**Your task:** Copy the records below word for word. Stop after the line that contains "-- ===== PORT A".

[Data for this exercise — start]

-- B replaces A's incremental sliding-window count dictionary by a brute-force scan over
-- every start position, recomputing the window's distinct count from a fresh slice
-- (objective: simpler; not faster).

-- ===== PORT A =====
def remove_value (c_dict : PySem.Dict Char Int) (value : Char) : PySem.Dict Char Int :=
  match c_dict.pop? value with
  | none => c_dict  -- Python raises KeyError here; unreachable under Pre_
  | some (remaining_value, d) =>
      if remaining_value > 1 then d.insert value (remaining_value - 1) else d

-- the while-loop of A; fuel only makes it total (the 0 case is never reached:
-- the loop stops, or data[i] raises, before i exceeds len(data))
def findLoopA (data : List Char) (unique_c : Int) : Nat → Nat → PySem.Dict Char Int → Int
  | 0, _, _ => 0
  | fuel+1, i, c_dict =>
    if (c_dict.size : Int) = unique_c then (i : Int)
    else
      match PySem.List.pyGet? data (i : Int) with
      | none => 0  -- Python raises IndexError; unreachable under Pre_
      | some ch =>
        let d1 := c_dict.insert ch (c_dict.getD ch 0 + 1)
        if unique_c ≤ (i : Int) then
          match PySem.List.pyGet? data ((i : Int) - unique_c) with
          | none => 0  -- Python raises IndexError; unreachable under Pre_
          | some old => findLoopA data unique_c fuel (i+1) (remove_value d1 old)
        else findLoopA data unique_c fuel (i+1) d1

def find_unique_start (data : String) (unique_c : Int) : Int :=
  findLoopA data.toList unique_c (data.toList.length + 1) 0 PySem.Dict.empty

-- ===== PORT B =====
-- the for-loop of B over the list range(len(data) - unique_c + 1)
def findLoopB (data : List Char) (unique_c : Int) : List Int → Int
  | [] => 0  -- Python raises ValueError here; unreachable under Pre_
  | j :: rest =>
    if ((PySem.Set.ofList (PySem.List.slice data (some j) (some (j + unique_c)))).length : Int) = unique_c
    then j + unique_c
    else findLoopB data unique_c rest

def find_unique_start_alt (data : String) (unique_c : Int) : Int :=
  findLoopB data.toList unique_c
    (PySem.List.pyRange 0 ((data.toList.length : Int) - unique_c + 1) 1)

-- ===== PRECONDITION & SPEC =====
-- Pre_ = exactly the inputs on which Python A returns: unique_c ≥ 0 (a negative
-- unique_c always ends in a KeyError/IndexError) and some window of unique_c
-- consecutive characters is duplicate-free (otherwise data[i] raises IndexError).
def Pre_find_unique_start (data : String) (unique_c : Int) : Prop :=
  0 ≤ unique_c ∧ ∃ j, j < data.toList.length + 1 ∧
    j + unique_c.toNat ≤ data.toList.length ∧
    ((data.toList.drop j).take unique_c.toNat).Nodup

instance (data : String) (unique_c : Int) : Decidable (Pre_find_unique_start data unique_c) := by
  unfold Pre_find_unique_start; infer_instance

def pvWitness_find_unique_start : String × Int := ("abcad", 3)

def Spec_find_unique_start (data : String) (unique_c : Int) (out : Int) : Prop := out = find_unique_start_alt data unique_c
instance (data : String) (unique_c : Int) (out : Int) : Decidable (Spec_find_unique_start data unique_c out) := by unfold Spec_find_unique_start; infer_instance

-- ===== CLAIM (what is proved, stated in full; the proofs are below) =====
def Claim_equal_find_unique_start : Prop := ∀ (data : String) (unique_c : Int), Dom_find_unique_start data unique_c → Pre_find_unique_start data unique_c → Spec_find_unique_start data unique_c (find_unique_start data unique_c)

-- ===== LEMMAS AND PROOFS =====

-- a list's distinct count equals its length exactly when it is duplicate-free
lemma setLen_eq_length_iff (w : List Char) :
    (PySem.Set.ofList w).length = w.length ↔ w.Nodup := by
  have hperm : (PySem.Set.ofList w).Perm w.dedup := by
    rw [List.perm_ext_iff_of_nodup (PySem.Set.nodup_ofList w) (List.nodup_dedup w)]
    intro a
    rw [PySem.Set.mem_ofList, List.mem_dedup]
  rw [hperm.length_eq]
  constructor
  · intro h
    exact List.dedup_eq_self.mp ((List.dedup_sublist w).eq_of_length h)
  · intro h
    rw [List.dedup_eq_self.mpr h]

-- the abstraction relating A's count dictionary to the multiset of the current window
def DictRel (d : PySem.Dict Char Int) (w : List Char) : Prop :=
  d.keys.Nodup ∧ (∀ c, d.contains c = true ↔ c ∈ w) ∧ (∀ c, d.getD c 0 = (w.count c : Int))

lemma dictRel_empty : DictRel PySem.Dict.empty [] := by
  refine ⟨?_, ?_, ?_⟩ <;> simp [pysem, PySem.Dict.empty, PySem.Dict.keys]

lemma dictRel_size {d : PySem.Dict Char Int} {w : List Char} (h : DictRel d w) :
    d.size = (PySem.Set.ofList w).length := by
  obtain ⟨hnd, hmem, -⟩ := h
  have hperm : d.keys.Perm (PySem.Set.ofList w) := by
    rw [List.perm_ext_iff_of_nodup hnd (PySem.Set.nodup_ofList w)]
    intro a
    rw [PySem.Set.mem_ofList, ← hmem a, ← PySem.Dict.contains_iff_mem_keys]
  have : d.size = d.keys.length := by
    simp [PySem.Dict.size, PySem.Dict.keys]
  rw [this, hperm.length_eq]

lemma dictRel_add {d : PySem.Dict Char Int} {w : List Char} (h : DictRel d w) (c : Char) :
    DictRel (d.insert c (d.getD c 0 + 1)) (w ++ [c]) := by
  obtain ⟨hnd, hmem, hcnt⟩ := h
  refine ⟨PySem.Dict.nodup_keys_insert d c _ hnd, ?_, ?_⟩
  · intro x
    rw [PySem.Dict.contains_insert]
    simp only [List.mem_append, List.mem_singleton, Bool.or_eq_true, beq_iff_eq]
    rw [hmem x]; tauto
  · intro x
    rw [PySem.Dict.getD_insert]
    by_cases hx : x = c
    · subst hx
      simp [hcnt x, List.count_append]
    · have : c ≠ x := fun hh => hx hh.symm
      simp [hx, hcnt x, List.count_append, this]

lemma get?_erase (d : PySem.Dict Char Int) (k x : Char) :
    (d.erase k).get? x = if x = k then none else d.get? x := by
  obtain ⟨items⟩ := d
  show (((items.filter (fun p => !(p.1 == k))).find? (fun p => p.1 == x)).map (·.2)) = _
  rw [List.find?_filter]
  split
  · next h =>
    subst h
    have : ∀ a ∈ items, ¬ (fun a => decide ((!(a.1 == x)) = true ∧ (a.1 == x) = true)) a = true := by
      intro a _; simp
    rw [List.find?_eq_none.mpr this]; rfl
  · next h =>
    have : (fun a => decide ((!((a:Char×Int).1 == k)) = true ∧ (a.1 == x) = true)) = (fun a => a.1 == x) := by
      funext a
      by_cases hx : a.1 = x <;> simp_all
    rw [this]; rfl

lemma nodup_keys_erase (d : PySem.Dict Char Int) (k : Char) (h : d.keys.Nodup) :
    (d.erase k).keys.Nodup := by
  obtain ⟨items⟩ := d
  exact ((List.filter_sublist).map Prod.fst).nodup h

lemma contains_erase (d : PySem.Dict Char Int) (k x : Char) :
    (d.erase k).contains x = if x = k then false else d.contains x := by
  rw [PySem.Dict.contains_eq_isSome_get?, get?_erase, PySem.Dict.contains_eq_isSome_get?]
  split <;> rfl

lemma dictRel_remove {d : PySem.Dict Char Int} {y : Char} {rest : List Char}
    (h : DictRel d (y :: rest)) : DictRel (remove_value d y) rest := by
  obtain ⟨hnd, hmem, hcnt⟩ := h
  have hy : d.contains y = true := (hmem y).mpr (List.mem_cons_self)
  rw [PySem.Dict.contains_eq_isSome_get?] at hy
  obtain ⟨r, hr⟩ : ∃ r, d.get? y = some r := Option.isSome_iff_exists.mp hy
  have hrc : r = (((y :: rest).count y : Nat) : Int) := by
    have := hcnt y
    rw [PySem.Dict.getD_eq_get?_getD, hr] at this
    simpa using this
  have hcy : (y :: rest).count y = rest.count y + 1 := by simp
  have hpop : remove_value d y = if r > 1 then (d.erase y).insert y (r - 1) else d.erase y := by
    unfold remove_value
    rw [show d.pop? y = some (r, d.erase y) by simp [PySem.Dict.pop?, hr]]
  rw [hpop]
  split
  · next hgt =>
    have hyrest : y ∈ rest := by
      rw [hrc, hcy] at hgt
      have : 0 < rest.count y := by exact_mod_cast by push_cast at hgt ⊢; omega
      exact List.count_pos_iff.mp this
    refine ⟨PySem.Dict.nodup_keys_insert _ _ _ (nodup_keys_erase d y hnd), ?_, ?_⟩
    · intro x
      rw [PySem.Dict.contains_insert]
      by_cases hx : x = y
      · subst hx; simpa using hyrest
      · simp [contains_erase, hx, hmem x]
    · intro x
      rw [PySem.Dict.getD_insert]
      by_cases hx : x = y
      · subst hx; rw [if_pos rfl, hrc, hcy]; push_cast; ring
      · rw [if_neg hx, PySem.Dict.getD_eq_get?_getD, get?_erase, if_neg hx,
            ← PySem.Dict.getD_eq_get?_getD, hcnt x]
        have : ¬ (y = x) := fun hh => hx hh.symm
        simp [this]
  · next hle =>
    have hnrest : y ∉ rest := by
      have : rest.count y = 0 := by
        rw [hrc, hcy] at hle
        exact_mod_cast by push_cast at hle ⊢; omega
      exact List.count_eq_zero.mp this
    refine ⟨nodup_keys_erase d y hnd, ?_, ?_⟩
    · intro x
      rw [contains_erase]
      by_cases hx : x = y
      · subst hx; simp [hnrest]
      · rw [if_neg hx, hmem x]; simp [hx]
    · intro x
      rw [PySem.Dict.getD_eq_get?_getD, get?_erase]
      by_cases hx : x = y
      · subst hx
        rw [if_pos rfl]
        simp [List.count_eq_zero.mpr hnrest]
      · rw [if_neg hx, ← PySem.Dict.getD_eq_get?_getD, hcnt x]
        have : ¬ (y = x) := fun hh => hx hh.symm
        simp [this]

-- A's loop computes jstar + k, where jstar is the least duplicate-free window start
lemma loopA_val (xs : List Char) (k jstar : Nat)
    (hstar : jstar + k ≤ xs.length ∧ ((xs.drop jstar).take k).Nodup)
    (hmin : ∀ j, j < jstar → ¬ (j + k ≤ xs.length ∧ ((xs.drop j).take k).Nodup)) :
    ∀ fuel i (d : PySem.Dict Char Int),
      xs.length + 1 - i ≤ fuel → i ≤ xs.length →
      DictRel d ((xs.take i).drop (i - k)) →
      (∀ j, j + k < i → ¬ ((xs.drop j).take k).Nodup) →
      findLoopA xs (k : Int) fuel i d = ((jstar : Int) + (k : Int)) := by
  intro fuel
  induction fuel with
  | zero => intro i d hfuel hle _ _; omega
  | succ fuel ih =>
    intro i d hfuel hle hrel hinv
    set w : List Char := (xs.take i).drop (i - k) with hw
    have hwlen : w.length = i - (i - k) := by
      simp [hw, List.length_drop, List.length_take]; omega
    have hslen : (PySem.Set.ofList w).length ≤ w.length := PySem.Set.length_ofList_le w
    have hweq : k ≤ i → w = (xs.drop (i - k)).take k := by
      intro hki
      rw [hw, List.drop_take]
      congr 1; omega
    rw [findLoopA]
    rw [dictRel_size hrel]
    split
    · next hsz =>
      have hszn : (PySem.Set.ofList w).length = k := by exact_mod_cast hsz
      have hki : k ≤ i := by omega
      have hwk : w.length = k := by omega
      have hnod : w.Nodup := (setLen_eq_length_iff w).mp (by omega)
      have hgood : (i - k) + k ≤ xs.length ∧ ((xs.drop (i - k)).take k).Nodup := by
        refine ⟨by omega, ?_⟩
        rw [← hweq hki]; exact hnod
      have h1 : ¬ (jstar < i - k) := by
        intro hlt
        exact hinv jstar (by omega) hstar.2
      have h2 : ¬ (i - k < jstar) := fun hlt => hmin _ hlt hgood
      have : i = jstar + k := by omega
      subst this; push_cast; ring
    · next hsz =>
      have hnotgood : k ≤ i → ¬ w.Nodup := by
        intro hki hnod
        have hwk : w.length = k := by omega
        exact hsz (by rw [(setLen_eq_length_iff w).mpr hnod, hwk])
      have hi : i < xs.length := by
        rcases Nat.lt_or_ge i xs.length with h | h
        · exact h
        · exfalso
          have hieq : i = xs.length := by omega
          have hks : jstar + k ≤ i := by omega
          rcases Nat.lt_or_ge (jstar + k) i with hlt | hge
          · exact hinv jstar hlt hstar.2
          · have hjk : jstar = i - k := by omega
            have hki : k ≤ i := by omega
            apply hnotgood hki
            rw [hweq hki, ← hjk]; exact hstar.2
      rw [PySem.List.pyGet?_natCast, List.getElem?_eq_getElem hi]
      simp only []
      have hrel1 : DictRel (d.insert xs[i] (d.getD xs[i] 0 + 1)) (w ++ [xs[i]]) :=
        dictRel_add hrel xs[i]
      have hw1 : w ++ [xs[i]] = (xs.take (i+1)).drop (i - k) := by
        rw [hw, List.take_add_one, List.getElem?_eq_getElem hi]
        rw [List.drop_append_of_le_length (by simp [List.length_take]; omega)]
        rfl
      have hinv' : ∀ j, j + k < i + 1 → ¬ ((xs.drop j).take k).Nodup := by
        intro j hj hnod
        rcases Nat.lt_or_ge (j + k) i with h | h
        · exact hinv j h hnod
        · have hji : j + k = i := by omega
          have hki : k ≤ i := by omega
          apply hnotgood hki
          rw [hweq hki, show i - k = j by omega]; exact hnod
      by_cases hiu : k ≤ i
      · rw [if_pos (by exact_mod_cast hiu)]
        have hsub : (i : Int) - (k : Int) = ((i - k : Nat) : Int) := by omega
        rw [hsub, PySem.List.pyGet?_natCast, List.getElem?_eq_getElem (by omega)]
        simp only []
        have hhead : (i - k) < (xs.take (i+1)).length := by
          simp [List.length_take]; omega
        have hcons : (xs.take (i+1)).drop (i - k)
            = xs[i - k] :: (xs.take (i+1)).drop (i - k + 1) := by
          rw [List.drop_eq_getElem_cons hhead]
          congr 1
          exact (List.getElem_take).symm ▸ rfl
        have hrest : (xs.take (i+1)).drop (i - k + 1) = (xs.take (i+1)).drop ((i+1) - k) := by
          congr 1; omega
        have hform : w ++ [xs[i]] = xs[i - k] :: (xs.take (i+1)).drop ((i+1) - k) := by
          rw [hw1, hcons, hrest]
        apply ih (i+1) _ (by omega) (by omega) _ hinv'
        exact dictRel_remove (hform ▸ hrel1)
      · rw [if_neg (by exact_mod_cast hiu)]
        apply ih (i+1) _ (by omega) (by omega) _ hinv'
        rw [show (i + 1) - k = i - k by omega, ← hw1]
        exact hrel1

[Data for this exercise — finish]

**Result of the exercise:**
-- B replaces A's incremental sliding-window count dictionary by a brute-force scan over
-- every start position, recomputing the window's distinct count from a fresh slice
-- (objective: simpler; not faster).

-- ===== PORT A =====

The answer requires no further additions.